Against the odds, Betty successfully brought up her five siblings under the same roof as her father (he denied charges and was let off) and became a teacher at Zengeza Secondary School, Harare. Her first step towards changing things was setting up an informal club with a strict ‘girls only’ policy. Here, with Betty as their mentor, friends would discuss the abuses they were suffering at the hands of ‘trusted’ male teachers, fathers and brothers alike. In 1998, more than a decade on from her mum’s death, a desperate young pupil confided in Betty that she’d been raped by her mother’s boyfriend at knife point.  Betty told us, “Her story was the final straw, it convinced me to quit my job to start a movement.”

This one-of-a-kind revolutionary did just that. Since its inception Betty has grown a fledgling force  of 300,000 empowered girls based in more than 700 ‘Girls’ Clubs’ across the country. Through story-telling, poetry, drama and singing, girls explore topics such as leadership, health, abuse, and most importantly, girls’ rights. With this scale of achievement, Betty didn’t need to be modest when she told us, “The real impact of my work has been changing the mindset of people. A girl child in Zimbabwe used to be non-existent, but now she exists.”

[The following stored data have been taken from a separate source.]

-- ===== PRECONDITION & SPEC =====
-- Pre_: Python's grid[i][j] raises IndexError when some row is shorter than len(grid);
-- exactly those inputs are excluded (A returns normally on all others).
def Pre_solve (grid : List (List Int)) : Prop := ∀ row ∈ grid, grid.length ≤ row.length
instance (grid : List (List Int)) : Decidable (Pre_solve grid) := by unfold Pre_solve; infer_instance
def pvWitness_solve : List (List Int) := [[-2, 3], [1, -1]]
def Spec_solve (grid : List (List Int)) (out : Int) : Prop := out = solve_alt grid
instance (grid : List (List Int)) (out : Int) : Decidable (Spec_solve grid out) := by unfold Spec_solve; infer_instance

-- ===== CLAIM (what is proved, stated in full; the proofs are below) =====
def Claim_equal_solve : Prop := ∀ (grid : List (List Int)), Dom_solve grid → Pre_solve grid → Spec_solve grid (solve grid)

-- ===== LEMMAS AND PROOFS =====

-- cell value as both ports read it
def gval (grid : List (List Int)) (r c : Nat) : Int := (grid.getD r []).getD c 0

-- propagated-after value along a diagonal
def Paft (grid : List (List Int)) : Nat → Nat → Int
  | 0, c => max 0 (-(gval grid 0 c))
  | r+1, c =>
    let p := if 0 < c then Paft grid r (c-1) else 0
    p + max 0 (-(gval grid (r+1) c + p))

def Pbef (grid : List (List Int)) (r c : Nat) : Int :=
  if 0 < r ∧ 0 < c then Paft grid (r-1) (c-1) else 0

def needv (grid : List (List Int)) (r c : Nat) : Int :=
  max 0 (-(gval grid r c + Pbef grid r c))

lemma Paft_eq (grid : List (List Int)) (r c : Nat) :
    Paft grid r c = Pbef grid r c + needv grid r c := by
  cases r with
  | zero => simp [Paft, Pbef, needv]
  | succ r' =>
    cases c with
    | zero => simp [Paft, Pbef, needv]
    | succ c' => simp [Paft, Pbef, needv]

lemma ite_neg_eq_max (x : Int) : (if x < 0 then -x else 0) = max 0 (-x) := by
  split_ifs <;> omega

lemma sweep_spec (grid : List (List Int)) (n : Nat) :
    ∀ (m r c : Nat) (total : Int), n - r ≤ m →
      sweep grid n r c (Pbef grid r c) total
        = total + ∑ k ∈ Finset.range (n - max r c), needv grid (r + k) (c + k) := by
  intro m
  induction m with
  | zero =>
    intro r c total hm
    have hr : ¬ (r < n ∧ c < n) := by omega
    rw [sweep, if_neg hr]
    have : n - max r c = 0 := by omega
    simp [this]
  | succ m ih =>
    intro r c total hm
    by_cases h : r < n ∧ c < n
    · rw [sweep, if_pos h]
      have hneed : (if (grid.getD r []).getD c 0 + Pbef grid r c < 0
          then -((grid.getD r []).getD c 0 + Pbef grid r c) else 0) = needv grid r c := by
        rw [ite_neg_eq_max]; rfl
      simp only [hneed]
      have hpb : Pbef grid r c + needv grid r c = Pbef grid (r+1) (c+1) := by
        rw [← Paft_eq]; simp [Pbef]
      rw [hpb, ih (r+1) (c+1) (total + needv grid r c) (by omega)]
      have hM : n - max r c = (n - max (r+1) (c+1)) + 1 := by omega
      rw [hM, Finset.sum_range_succ']
      have harg : ∀ k, needv grid (r + (k+1)) (c + (k+1)) = needv grid (r+1+k) (c+1+k) := by
        intro k; congr 1 <;> omega
      simp only [harg, Nat.add_zero]
      ring
    · rw [sweep, if_neg h]
      have : n - max r c = 0 := by omega
      simp [this]

-- dp table contents after processing rows < i fully and row i columns < j
def matFor (grid : List (List Int)) (n i j : Nat) : List (List Int) :=
  (List.range n).map (fun r => (List.range n).map (fun c =>
    if r < i ∨ (r = i ∧ c < j) then Paft grid r c else 0))

-- A's loop body, named for the proofs (definitionally the lambda inside `solve`)
def stepA (grid : List (List Int)) (i j : Nat) (st : List (List Int) × Int) :
    List (List Int) × Int :=
  let propagated : Int := if 0 < i ∧ 0 < j then (st.1.getD (i-1) []).getD (j-1) 0 else 0
  let current : Int := (grid.getD i []).getD j 0 + propagated
  let chants : Int := if current < 0 then -current else 0
  (st.1.set i ((st.1.getD i []).set j (propagated + chants)), st.2 + chants)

But Betty’s struggle to reach such heights should not be underestimated. Cultural practices which reinforce the repression of women are widespread in Zimbabwe. The Apostolic Church condones polygamy and marriage to minors, witch doctors prescribe a remedy of impregnating a young virgin to appease restless ancestral spirits, and having sex with an under-age virgin is commonly believed to be an effective cure for HIV.[i] As a result, many people have condemned Betty’s work as counter-cultural. But this has never been enough to stop this force for liberation.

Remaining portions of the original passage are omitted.